| Description of the task |
From the listing below, copy only the lines from the line that contains "-- the two side tuples" to the line that contains "-- ===== PORT A", counting those two lines as part of the copy.

| Exercise input |
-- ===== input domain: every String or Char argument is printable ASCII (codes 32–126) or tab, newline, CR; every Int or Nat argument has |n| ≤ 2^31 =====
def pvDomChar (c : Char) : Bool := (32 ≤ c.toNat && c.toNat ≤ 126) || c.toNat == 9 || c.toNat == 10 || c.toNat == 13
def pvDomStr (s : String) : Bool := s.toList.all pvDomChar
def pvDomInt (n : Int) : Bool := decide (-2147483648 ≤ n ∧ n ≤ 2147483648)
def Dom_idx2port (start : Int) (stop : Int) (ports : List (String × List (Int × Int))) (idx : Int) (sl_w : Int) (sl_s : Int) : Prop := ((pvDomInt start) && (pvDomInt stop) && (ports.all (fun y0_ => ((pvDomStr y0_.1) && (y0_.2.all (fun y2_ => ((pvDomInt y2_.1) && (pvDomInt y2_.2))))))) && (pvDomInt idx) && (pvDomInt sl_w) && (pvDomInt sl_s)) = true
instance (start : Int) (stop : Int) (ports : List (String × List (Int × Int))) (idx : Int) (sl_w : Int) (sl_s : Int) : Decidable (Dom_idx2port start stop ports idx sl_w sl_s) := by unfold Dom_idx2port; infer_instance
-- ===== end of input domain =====

-- B replaces A's two-side outer loop (re-evaluating idx2date per innermost test) by a staged
-- algorithm: collect all matches in one pass, then per side pick the last match (objective: alternative).

-- the two side tuples
def pvSide0 : List String := ["apu", "hp1", "ip1", "no bleed"]
def pvSide1 : List String := ["apu", "hp2", "ip2", "no bleed"]

-- idx2date's "find start index" loop: returns (i_start, remaining, elapsed)
-- (shared module helper: idx2date is used verbatim by both A and B)
def idx2dateLoop (idx sl_s sl_w : Int) : List (Int × Int) → Nat → Int → Nat × Int × Int
  | [], _, elapsed => (0, 0, elapsed)
  | d :: rest, i, elapsed =>
    if d.1 + idx * sl_s - elapsed ≤ d.2 then
      (i, d.1 + idx * sl_s + sl_w - elapsed - d.2, elapsed)
    else idx2dateLoop idx sl_s sl_w rest (i + 1) (elapsed + (d.2 - d.1))

-- idx2date; none = IndexError
def idx2dateFn (dates : List (Int × Int)) (idx sl_w sl_s : Int) : Option (List Int) :=
  let r := idx2dateLoop idx sl_s sl_w dates 0 0
  let i_start := r.1
  let remaining := r.2.1
  let elapsed := r.2.2
  if remaining > 0 then
    match PySem.List.pyGet? dates (Int.ofNat i_start), PySem.List.pyGet? dates (Int.ofNat (i_start + 1)) with
    | some ds, some dn => some [ds.1 + idx * sl_s - elapsed, ds.2, dn.1, dn.1 + remaining]
    | _, _ => none
  else
    match PySem.List.pyGet? dates (Int.ofNat i_start) with
    | some ds => some [ds.1 + idx * sl_s - elapsed, ds.1 + idx * sl_s + sl_w - elapsed]
    | none => none

-- ===== PORT A =====
-- A's innermost condition: dates[0] <= idx2date([(start,stop)], idx, sl_w, sl_s)[0] <= dates[1]
-- (false when idx2date raises; those inputs are excluded by Pre_)
def aCond (start stop idx sl_w sl_s d0 d1 : Int) : Bool :=
  match (idx2dateFn [(start, stop)] idx sl_w sl_s).bind (fun l => PySem.List.pyGet? l 0) with
  | some v => decide (d0 ≤ v ∧ v ≤ d1)
  | none => false

-- A's loop over enumerate(port_dates), last match wins
def aScanDates (start stop idx sl_w sl_s : Int) (name : String) :
    List (Int × (Int × Int)) → Option (String × Int) → Option (String × Int)
  | [], acc => acc
  | (i, d) :: rest, acc =>
    aScanDates start stop idx sl_w sl_s name rest
      (if aCond start stop idx sl_w sl_s d.1 d.2 then some (name, i) else acc)

-- A's loop over ports.items() for one side
def aScanPorts (start stop idx sl_w sl_s : Int) (side : List String) :
    List (String × List (Int × Int)) → Option (String × Int) → Option (String × Int)
  | [], acc => acc
  | (name, dl) :: rest, acc =>
    aScanPorts start stop idx sl_w sl_s side rest
      (if name ∈ side then
        aScanDates start stop idx sl_w sl_s name (PySem.List.enumerate dl) acc
      else acc)

def idx2port (start : Int) (stop : Int) (ports : List (String × List (Int × Int))) (idx : Int) (sl_w : Int) (sl_s : Int) : List (Option (String × Int)) :=
  [aScanPorts start stop idx sl_w sl_s pvSide0 ports none,
   aScanPorts start stop idx sl_w sl_s pvSide1 ports none]

-- ===== PORT B =====
-- frozenset(sides[0]) | frozenset(sides[1]) (membership only)
def pvRelevant : List String := ["apu", "hp1", "ip1", "no bleed", "hp2", "ip2"]

-- the lazily decoded target time idx2date([(start,stop)], idx, sl_w, sl_s)[0]; none = IndexError
def bTarget (start stop idx sl_w sl_s : Int) : Option Int :=
  (idx2dateFn [(start, stop)] idx sl_w sl_s).bind (fun l => PySem.List.pyGet? l 0)

-- B's inner loop: append (name, i) for every enumerated date range containing v
def bInner (v : Int) (name : String) : List (Int × (Int × Int)) → List (String × Int)
  | [] => []
  | (i, d) :: rest =>
    if d.1 ≤ v ∧ v ≤ d.2 then (name, i) :: bInner v name rest else bInner v name rest

-- B's stage 1: one pass over ports.items(); state = (cached target, collected matches).
-- (In Python the `none` target raises IndexError when forced; excluded by Pre_, so the
-- [] result in that branch is never reached on admitted inputs.)
def bCollect (start stop idx sl_w sl_s : Int) :
    List (String × List (Int × Int)) → Option Int × List (String × Int) → Option Int × List (String × Int)
  | [], st => st
  | (name, dl) :: rest, st =>
    bCollect start stop idx sl_w sl_s rest
      (if name ∈ pvRelevant ∧ dl ≠ [] then
        let t := st.1.or (bTarget start stop idx sl_w sl_s)
        (t, st.2 ++ (match t with
          | some v => bInner v name (PySem.List.enumerate dl)
          | none => []))
      else st)

-- B's stage 2: next((m for m in reversed(matches) if m[0] in side), None)
def bPick (side : List String) : List (String × Int) → Option (String × Int)
  | [] => none
  | m :: rest => if m.1 ∈ side then some m else bPick side rest

def idx2port_alt (start : Int) (stop : Int) (ports : List (String × List (Int × Int))) (idx : Int) (sl_w : Int) (sl_s : Int) : List (Option (String × Int)) :=
  let ms := (bCollect start stop idx sl_w sl_s ports (none, [])).2
  [bPick pvSide0 ms.reverse, bPick pvSide1 ms.reverse]

-- ===== PRECONDITION & SPEC =====
-- Pre_ excludes exactly the inputs on which BOTH programs raise IndexError: the decoded window
-- overlaps past `stop` and some port named in a side has a nonempty date list, so idx2date is
-- forced and indexes past its singleton list.
def Pre_idx2port (start : Int) (stop : Int) (ports : List (String × List (Int × Int))) (idx : Int) (sl_w : Int) (sl_s : Int) : Prop :=
  ¬ (start + idx * sl_s ≤ stop ∧ stop < start + idx * sl_s + sl_w ∧
     ∃ p ∈ ports, p.1 ∈ (pvSide0 ++ pvSide1) ∧ p.2 ≠ [])
instance (start : Int) (stop : Int) (ports : List (String × List (Int × Int))) (idx : Int) (sl_w : Int) (sl_s : Int) : Decidable (Pre_idx2port start stop ports idx sl_w sl_s) := by unfold Pre_idx2port; infer_instance

def pvWitness_idx2port : Int × Int × (List (String × List (Int × Int))) × Int × Int × Int :=
  (0, 10, [("apu", [(0, 5)]), ("hp2", [(0, 3)])], 1, 2, 1)

def Spec_idx2port (start : Int) (stop : Int) (ports : List (String × List (Int × Int))) (idx : Int) (sl_w : Int) (sl_s : Int) (out : List (Option (String × Int))) : Prop := out = idx2port_alt start stop ports idx sl_w sl_s
instance (start : Int) (stop : Int) (ports : List (String × List (Int × Int))) (idx : Int) (sl_w : Int) (sl_s : Int) (out : List (Option (String × Int))) : Decidable (Spec_idx2port start stop ports idx sl_w sl_s out) := by unfold Spec_idx2port; infer_instance

-- ===== CLAIM (what is proved, stated in full; the proofs are below) =====
def Claim_equal_idx2port : Prop := ∀ (start : Int) (stop : Int) (ports : List (String × List (Int × Int))) (idx : Int) (sl_w : Int) (sl_s : Int), Dom_idx2port start stop ports idx sl_w sl_s → Pre_idx2port start stop ports idx sl_w sl_s → Spec_idx2port start stop ports idx sl_w sl_s (idx2port start stop ports idx sl_w sl_s)

-- ===== LEMMAS AND PROOFS =====

-- pure description of the matches B collects, for a fixed target option tv
def bCollectSpec (tv : Option Int) : List (String × List (Int × Int)) → List (String × Int)
  | [] => []
  | (name, dl) :: rest =>
    (if name ∈ pvRelevant ∧ dl ≠ [] then
      (match tv with
        | some v => bInner v name (PySem.List.enumerate dl)
        | none => [])
    else []) ++ bCollectSpec tv rest

theorem bCollect_eq_spec (start stop idx sl_w sl_s : Int) :
    ∀ (ps : List (String × List (Int × Int))) (t0 : Option Int) (ms : List (String × Int)),
      (t0 = none ∨ t0 = bTarget start stop idx sl_w sl_s) →
      (bCollect start stop idx sl_w sl_s ps (t0, ms)).2 =
        ms ++ bCollectSpec (bTarget start stop idx sl_w sl_s) ps := by
  intro ps
  induction ps with
  | nil => intro t0 ms _; simp [bCollect, bCollectSpec]
  | cons hd tl ih =>
    intro t0 ms ht
    obtain ⟨name, dl⟩ := hd
    simp only [bCollect, bCollectSpec]
    by_cases hcnd : name ∈ pvRelevant ∧ dl ≠ []
    · rw [if_pos hcnd, if_pos hcnd]
      have hteq : t0.or (bTarget start stop idx sl_w sl_s) = bTarget start stop idx sl_w sl_s := by
        rcases ht with h | h
        · rw [h, Option.none_or]
        · rw [h, Option.or_self]
      rw [hteq, ih _ _ (Or.inr rfl), List.append_assoc]
    · rw [if_neg hcnd, if_neg hcnd, ih _ _ ht, List.nil_append]

-- bPick distributes over append as first-match
theorem bPick_append (side : List String) (l1 l2 : List (String × Int)) :
    bPick side (l1 ++ l2) = ((bPick side l1).or (bPick side l2)) := by
  induction l1 with
  | nil => simp [bPick]
  | cons m rest ih =>
    by_cases h : m.1 ∈ side
    · simp [bPick, h, Option.or]
    · simp [bPick, h, ih]

theorem bPick_none (side : List String) (l : List (String × Int))
    (h : ∀ m ∈ l, m.1 ∉ side) : bPick side l = none := by
  induction l with
  | nil => rfl
  | cons m rest ih =>
    simp only [bPick, if_neg (h m (by simp))]
    exact ih fun m hm => h m (List.mem_cons_of_mem _ hm)

theorem bInner_fst (v : Int) (name : String) (l : List (Int × (Int × Int))) :
    ∀ m ∈ bInner v name l, m.1 = name := by
  induction l with
  | nil => intro m hm; cases hm
  | cons hd tl ih =>
    obtain ⟨i, d⟩ := hd
    intro m hm
    simp only [bInner] at hm
    split_ifs at hm with h
    · rcases List.mem_cons.1 hm with h' | h'
      · subst h'; rfl
      · exact ih m h'
    · exact ih m hm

| Written solution |
-- the two side tuples
def pvSide0 : List String := ["apu", "hp1", "ip1", "no bleed"]
def pvSide1 : List String := ["apu", "hp2", "ip2", "no bleed"]

-- idx2date's "find start index" loop: returns (i_start, remaining, elapsed)
-- (shared module helper: idx2date is used verbatim by both A and B)
def idx2dateLoop (idx sl_s sl_w : Int) : List (Int × Int) → Nat → Int → Nat × Int × Int
  | [], _, elapsed => (0, 0, elapsed)
  | d :: rest, i, elapsed =>
    if d.1 + idx * sl_s - elapsed ≤ d.2 then
      (i, d.1 + idx * sl_s + sl_w - elapsed - d.2, elapsed)
    else idx2dateLoop idx sl_s sl_w rest (i + 1) (elapsed + (d.2 - d.1))

-- idx2date; none = IndexError
def idx2dateFn (dates : List (Int × Int)) (idx sl_w sl_s : Int) : Option (List Int) :=
  let r := idx2dateLoop idx sl_s sl_w dates 0 0
  let i_start := r.1
  let remaining := r.2.1
  let elapsed := r.2.2
  if remaining > 0 then
    match PySem.List.pyGet? dates (Int.ofNat i_start), PySem.List.pyGet? dates (Int.ofNat (i_start + 1)) with
    | some ds, some dn => some [ds.1 + idx * sl_s - elapsed, ds.2, dn.1, dn.1 + remaining]
    | _, _ => none
  else
    match PySem.List.pyGet? dates (Int.ofNat i_start) with
    | some ds => some [ds.1 + idx * sl_s - elapsed, ds.1 + idx * sl_s + sl_w - elapsed]
    | none => none

-- ===== PORT A =====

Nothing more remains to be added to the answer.